The December quarter (Q3) is seasonally weak for Indian IT companies due to furloughs and lower working days, so clarity on the demand scenario may not emerge immediately. Investors will be closely watching Q4 earnings and management commentary for signs of stabilization or further deterioration.
Several factors could trigger a recovery in IT stocks. A stabilization in US technology stocks would remove a major source of negative sentiment. Clarity on the Federal Reserve's interest rate trajectory and signs of improving enterprise spending could also boost confidence.
Most importantly, evidence that AI is becoming a growth driver rather than a threat would be a game-changer. Companies demonstrating successful AI implementations, securing large AI-transformation deals, and showing that automation is enhancing rather than cannibalizing revenues could shift market perception dramatically.
For investors, the current environment requires careful navigation. Quality companies with strong balance sheets, diversified client bases, and demonstrated AI capabilities may offer better risk-reward profiles. Selective accumulation during periods of weakness could prove rewarding for patient, long-term investors.
However, attempting to catch a falling knife carries risks. Waiting for technical confirmation of a trend reversal and signs of improving fundamentals may be prudent for risk-averse investors. The key is distinguishing between temporary sentiment-driven weakness and genuine structural deterioration.

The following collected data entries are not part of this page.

-- pv_equiv track=rewrite | github.com/AllenWLynch/craft_server | craftapp/admin.py | slotdata_validation
-- ===== SOURCE A (Python) =====
-- def slotdata_validation(slot_str):
--     component_slots = slot_str.split(',')
--     if len(component_slots) > 9:
--         return False
--     for slot in component_slots:
--         if not slot in ['1','2','3','4','5','6','7','8','9','*']:
--             return False
--     return True
-- ===== SOURCE B (Python) =====
-- VALID_CHARS = '123456789*'
--
-- def slotdata_validation(slot_str):
--     n = len(slot_str)
--     if n % 2 == 0 or n > 17:
--         return False
--     return all(c == ',' if i % 2 else c in VALID_CHARS
--                for i, c in enumerate(slot_str))
-- ===== Notes on version B (the rewrite author's own statement) =====
-- stated objective: simpler
-- what changed: Instead of splitting on commas and scanning the token list against a membership list, B validates positionally in one pass: length must be odd and at most 17, valid slot characters at even indices and commas at odd indices.
import Mathlib
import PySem

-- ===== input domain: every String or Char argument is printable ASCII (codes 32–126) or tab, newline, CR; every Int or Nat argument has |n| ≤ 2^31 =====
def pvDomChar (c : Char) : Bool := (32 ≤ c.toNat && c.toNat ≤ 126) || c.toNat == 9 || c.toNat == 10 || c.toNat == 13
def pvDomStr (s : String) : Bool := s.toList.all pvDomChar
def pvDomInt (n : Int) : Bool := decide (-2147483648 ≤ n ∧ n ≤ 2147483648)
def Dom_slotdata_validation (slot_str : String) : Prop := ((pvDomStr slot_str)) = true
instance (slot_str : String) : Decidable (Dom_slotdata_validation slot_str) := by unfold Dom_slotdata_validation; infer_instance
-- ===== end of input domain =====

-- B replaces A's split-then-scan-tokens validation by a single positional character scan
-- (odd length ≤ 17, valid char at even positions, comma at odd positions) — simpler, no intermediate token list.

-- ===== PORT A =====
-- the list literal ['1','2','3','4','5','6','7','8','9','*'] of A
def pvAValids : List (List Char) :=
  [['1'], ['2'], ['3'], ['4'], ['5'], ['6'], ['7'], ['8'], ['9'], ['*']]

-- A's for-loop with early return False
def pvALoop : List (List Char) → Bool
  | [] => true
  | slot :: rest => if !(pvAValids.contains slot) then false else pvALoop rest

def slotdata_validation (slot_str : String) : Bool :=
  let component_slots := PySem.Chars.splitOn slot_str.toList [',']
  if component_slots.length > 9 then false
  else pvALoop component_slots

-- ===== PORT B =====
-- VALID_CHARS = '123456789*'
def pvValidChars : List Char := "123456789*".toList

def slotdata_validation_alt (slot_str : String) : Bool :=
  let cs := slot_str.toList
  let n := cs.length
  if n % 2 == 0 || n > 17 then false
  else (PySem.List.enumerate cs).all
        (fun ic => if PySem.Int.mod ic.1 2 ≠ 0 then ic.2 == ','
                   else PySem.Chars.isIn [ic.2] pvValidChars)

-- ===== PRECONDITION & SPEC =====
def Spec_slotdata_validation (slot_str : String) (out : Bool) : Prop := out = slotdata_validation_alt slot_str
instance (slot_str : String) (out : Bool) : Decidable (Spec_slotdata_validation slot_str out) := by unfold Spec_slotdata_validation; infer_instance

-- ===== CLAIM (what is proved, stated in full; the proofs are below) =====
def Claim_equal_slotdata_validation : Prop := ∀ (slot_str : String), Dom_slotdata_validation slot_str → Spec_slotdata_validation slot_str (slotdata_validation slot_str)

-- ===== LEMMAS AND PROOFS =====

-- simple structural recursion equal to PySem.Chars.splitOn on separator [',']
def pvSplit1 : List Char → List Char → List (List Char)
  | pre, [] => [pre]
  | pre, c :: r => if c = ',' then pre :: pvSplit1 [] r else pvSplit1 (pre ++ [c]) r

-- alternating character check, b = "a comma is expected here"
def pvBeta : Bool → List Char → Bool
  | _, [] => true
  | false, c :: r => pvValidChars.contains c && pvBeta true r
  | true, c :: r => (c == ',') && pvBeta false r

theorem pvSplit1_nil (pre : List Char) : pvSplit1 pre [] = [pre] := rfl

theorem pvSplit1_comma (pre : List Char) (r : List Char) :
    pvSplit1 pre (',' :: r) = pre :: pvSplit1 [] r := by simp [pvSplit1]

theorem pvSplit1_nc {c : Char} (h : ¬ c = ',') (pre : List Char) (r : List Char) :
    pvSplit1 pre (c :: r) = pvSplit1 (pre ++ [c]) r := by simp [pvSplit1, h]

theorem pvValidChars_eq : pvValidChars = ['1','2','3','4','5','6','7','8','9','*'] := by
  decide

theorem pvGo_eq (cs : List Char) : ∀ (fuel : Nat) (cur : List Char) (acc : List (List Char)),
    cs.length < fuel →
    PySem.Chars.splitOn.go [','] fuel cs cur acc = acc.reverse ++ pvSplit1 cur.reverse cs := by
  induction cs with
  | nil =>
      intro fuel cur acc h
      obtain ⟨f, rfl⟩ : ∃ f, fuel = f + 1 := ⟨fuel - 1, by omega⟩
      rw [PySem.Chars.splitOn.go]
      · simp [pvSplit1]
      · omega
  | cons c r ih =>
      intro fuel cur acc h
      obtain ⟨f, rfl⟩ : ∃ f, fuel = f + 1 := ⟨fuel - 1, by omega⟩
      rw [PySem.Chars.splitOn.go]
      simp only [List.isPrefixOf, List.length_cons, List.length_nil, List.length_singleton] at *
      by_cases hc : c = ','
      · subst hc
        simp only [beq_self_eq_true, Bool.true_and, List.isPrefixOf_nil_left, if_pos,
          List.drop_succ_cons, List.drop_zero]
        rw [ih f [] (cur.reverse :: acc) (by omega)]
        simp [pvSplit1]
      · have hbe : ((',' : Char) == c) = false := by
          simp only [beq_eq_false_iff_ne, ne_eq]
          exact fun h' => hc h'.symm
        simp only [hbe, Bool.false_and, Bool.false_eq_true, if_false]
        rw [ih f (c :: cur) acc (by omega)]
        simp [pvSplit1, hc]

theorem pvSplitOn_eq (cs : List Char) :
    PySem.Chars.splitOn cs [','] = pvSplit1 [] cs := by
  rw [PySem.Chars.splitOn, pvGo_eq cs (cs.length + 1) [] [] (by omega)]
  simp

theorem pvALoop_eq_all (ts : List (List Char)) : pvALoop ts = ts.all (pvAValids.contains ·) := by
  induction ts with
  | nil => rfl
  | cons t ts ih =>
      simp only [pvALoop, List.all_cons, ih]
      cases h : pvAValids.contains t
      · simp [h]
      · simp [h]

theorem pvVTok_singleton (p : Char) : [p] ∈ pvAValids ↔ p ∈ pvValidChars := by
  simp [pvAValids, pvValidChars_eq, List.mem_cons, List.cons.injEq]

theorem pvVTok_length {t : List Char} (h : t ∈ pvAValids) : t.length = 1 := by
  fin_cases h <;> rfl

theorem pvVTok_big {t : List Char} (h : 2 ≤ t.length) : t ∉ pvAValids := by
  intro hm; have := pvVTok_length hm; omega

theorem pvVTok_singleton_b (p : Char) :
    pvAValids.contains [p] = pvValidChars.contains p := by
  by_cases hp : p ∈ pvValidChars
  · simp [hp, (pvVTok_singleton p).2 hp]
  · have h1 : [p] ∉ pvAValids := fun h => hp ((pvVTok_singleton p).1 h)
    simp [h1, hp]

theorem pvNil_not_valid : ([] : List Char) ∉ pvAValids := by decide

theorem pvComma_not_valid : (',' : Char) ∉ pvValidChars := by decide

-- a first token that is already ≥ 2 chars long can never be valid
theorem pvQ (cs : List Char) : ∀ (pre : List Char), 2 ≤ pre.length →
    (pvSplit1 pre cs).all (pvAValids.contains ·) = false := by
  induction cs with
  | nil =>
      intro pre hp
      simp [pvSplit1_nil, pvVTok_big hp]
  | cons c r ih =>
      intro pre hp
      by_cases hc : c = ','
      · subst hc
        simp [pvSplit1_comma, pvVTok_big hp]
      · rw [pvSplit1_nc hc]
        exact ih (pre ++ [c]) (by simp; omega)

-- the valid-token condition on the split, expressed positionally
theorem pvMain (cs : List Char) :
    ((pvSplit1 [] cs).all (pvAValids.contains ·)
        = (pvBeta false cs && decide (cs.length % 2 = 1)))
    ∧ (∀ p, (pvSplit1 [p] cs).all (pvAValids.contains ·)
        = (pvValidChars.contains p && pvBeta true cs && decide (cs.length % 2 = 0))) := by
  induction cs with
  | nil =>
      refine ⟨by simp [pvSplit1_nil, pvNil_not_valid], fun p => ?_⟩
      simp [pvSplit1_nil, pvBeta, pvVTok_singleton]
  | cons c r ih =>
      obtain ⟨ih0, ih1⟩ := ih
      have hpar1 : ∀ n : Nat, (decide (n % 2 = 0)) = (decide ((n + 1) % 2 = 1)) := by
        intro n; by_cases h : n % 2 = 0 <;> simp [h] <;> omega
      have hpar2 : ∀ n : Nat, (decide (n % 2 = 1)) = (decide ((n + 1) % 2 = 0)) := by
        intro n; by_cases h : n % 2 = 1 <;> simp [h] <;> omega
      constructor
      · by_cases hc : c = ','
        · subst hc
          simp [pvSplit1_comma, pvBeta, pvNil_not_valid, pvComma_not_valid]
        · rw [pvSplit1_nc hc, List.nil_append, ih1 c]
          have hbe : (c == ',') = false := by simpa using hc
          simp only [pvBeta, List.length_cons]
          rw [hpar1]
          simp only [Bool.not_false, Bool.and_assoc]
          rfl
      · intro p
        by_cases hc : c = ','
        · subst hc
          rw [pvSplit1_comma, List.all_cons, ih0]
          simp only [pvBeta, beq_self_eq_true, Bool.true_and, List.length_cons]
          rw [hpar2, pvVTok_singleton_b p]
          ac_rfl
        · rw [pvSplit1_nc hc, pvQ r ([p] ++ [c]) (by simp)]
          have hbe : (c == ',') = false := by simpa using hc
          simp [pvBeta, hbe]

-- all tokens valid forces the exact length relation
theorem pvLenRel (cs : List Char) : ∀ (pre : List Char),
    (pvSplit1 pre cs).all (pvAValids.contains ·) = true →
    cs.length + pre.length + 1 = 2 * (pvSplit1 pre cs).length := by
  induction cs with
  | nil =>
      intro pre h
      simp only [pvSplit1_nil, List.all_cons, List.all_nil, Bool.and_true] at h
      have := pvVTok_length (by simpa using h)
      simp [pvSplit1_nil, this]
  | cons c r ih =>
      intro pre h
      by_cases hc : c = ','
      · subst hc
        rw [pvSplit1_comma] at h ⊢
        rw [List.all_cons, Bool.and_eq_true] at h
        obtain ⟨h1, h2⟩ := h
        have hp := pvVTok_length (by simpa using h1)
        have := ih [] h2
        simp only [List.length_nil] at this
        simp only [List.length_cons, hp]
        omega
      · rw [pvSplit1_nc hc] at h ⊢
        have := ih (pre ++ [c]) h
        simp only [List.length_append, List.length_cons, List.length_nil] at this ⊢
        omega

theorem pvIsIn_singleton (c : Char) (l : List Char) :
    PySem.Chars.isIn [c] l = l.contains c := by
  by_cases h : c ∈ l
  · obtain ⟨s, t, rfl⟩ := List.append_of_mem h
    rw [(PySem.Chars.isIn_iff_infix _ _).2 ⟨s, t, by simp⟩]
    simp [h]
  · rw [(PySem.Chars.isIn_eq_false_iff _ _).2 (fun hinf => h (hinf.subset (by simp)))]
    simp [h]

theorem pvEnum_eq_beta (cs : List Char) : ∀ (i : Int), 0 ≤ i →
    ((PySem.List.enumerate cs i).all
      (fun ic => if PySem.Int.mod ic.1 2 ≠ 0 then ic.2 == ','
                 else PySem.Chars.isIn [ic.2] pvValidChars))
      = pvBeta (decide (PySem.Int.mod i 2 ≠ 0)) cs := by
  induction cs with
  | nil => intro i _; simp [PySem.List.enumerate, pvBeta]
  | cons c r ih =>
      intro i hi
      rw [PySem.List.enumerate_cons]
      simp only [List.all_cons, ih (i + 1) (by omega)]
      have hmod : PySem.Int.mod i 2 = i % 2 := Int.fmod_eq_emod_of_nonneg _ (by omega)
      have hmod1 : PySem.Int.mod (i + 1) 2 = (i + 1) % 2 := Int.fmod_eq_emod_of_nonneg _ (by omega)
      have h2 : i % 2 = 0 ∨ i % 2 = 1 := by omega
      rcases h2 with h2 | h2
      · have : (i + 1) % 2 = 1 := by omega
        simp [pvBeta, hmod, hmod1, h2, this, pvIsIn_singleton]
      · have : (i + 1) % 2 = 0 := by omega
        simp [pvBeta, hmod, hmod1, h2, this, pvIsIn_singleton]

-- ===== VERDICT (by name: the statement is the Claim_ definition above) =====
theorem slotdata_validation_spec : Claim_equal_slotdata_validation := by
  intro s _
  unfold Spec_slotdata_validation slotdata_validation slotdata_validation_alt
  simp only [pvSplitOn_eq, pvALoop_eq_all]
  rw [pvEnum_eq_beta s.toList 0 (by norm_num),
    show (decide (PySem.Int.mod 0 2 ≠ 0)) = false from by decide]
  set cs := s.toList with hcs
  have hmain := (pvMain cs).1
  by_cases hb : (pvBeta false cs && decide (cs.length % 2 = 1)) = true
  · have hall : (pvSplit1 [] cs).all (pvAValids.contains ·) = true := by rw [hmain]; exact hb
    obtain ⟨h1, h2⟩ := Bool.and_eq_true_iff.1 hb
    have hodd : cs.length % 2 = 1 := by simpa using h2
    have hlen := pvLenRel cs [] hall
    simp only [List.length_nil] at hlen
    by_cases h9 : (pvSplit1 [] cs).length > 9
    · rw [if_pos h9]
      have h17 : cs.length > 17 := by omega
      have : (cs.length % 2 == 0 || decide (cs.length > 17)) = true := by
        simp only [Bool.or_eq_true, beq_iff_eq, decide_eq_true_eq]
        omega
      rw [if_pos this]
    · rw [if_neg h9, hall]
      have : ¬ ((cs.length % 2 == 0 || decide (cs.length > 17)) = true) := by
        simp only [Bool.or_eq_true, beq_iff_eq, decide_eq_true_eq]
        rintro (h | h) <;> omega
      rw [if_neg this, h1]
  · have hb' : (pvBeta false cs && decide (cs.length % 2 = 1)) = false := Bool.eq_false_iff.2 hb
    have hall : (pvSplit1 [] cs).all (pvAValids.contains ·) = false := by rw [hmain]; exact hb'
    have lhs_false : (if (pvSplit1 [] cs).length > 9 then false
        else (pvSplit1 [] cs).all (pvAValids.contains ·)) = false := by
      by_cases h9 : (pvSplit1 [] cs).length > 9
      · rw [if_pos h9]
      · rw [if_neg h9, hall]
    rw [lhs_false]
    rcases Bool.and_eq_false_iff.1 hb' with h | h
    · by_cases he : (cs.length % 2 == 0 || decide (cs.length > 17)) = true
      · rw [if_pos he]
      · rw [if_neg he, h]
    · have h0 : cs.length % 2 = 0 := by
        have := of_decide_eq_false h
        omega
      have : (cs.length % 2 == 0 || decide (cs.length > 17)) = true := by
        simp only [Bool.or_eq_true, beq_iff_eq, decide_eq_true_eq]
        left
        exact h0
      rw [if_pos this]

The dramatic fall in Indian IT stocks on February 12, 2026, represents more than just a bad trading day. It reflects deep-seated concerns about the sector's ability to navigate the AI revolution while maintaining its traditional business model. The combination of AI disruption fears, global tech weakness, fading rate cut hopes, and structural challenges has created a perfect storm for IT stocks.
While the near-term outlook remains uncertain, the long-term story of digital transformation and India's position as a global technology services hub remains intact. The sector's ability to adapt, innovate, and leverage AI as an opportunity rather than a threat will determine whether the current weakness represents a buying opportunity or the beginning of a prolonged downturn.
Investors should remain vigilant, focus on quality companies with strong fundamentals, and maintain a long-term perspective. The IT sector has weathered previous storms and emerged stronger, but this transition may require patience and selective positioning. As always, diversification and risk management remain crucial in navigating these turbulent times.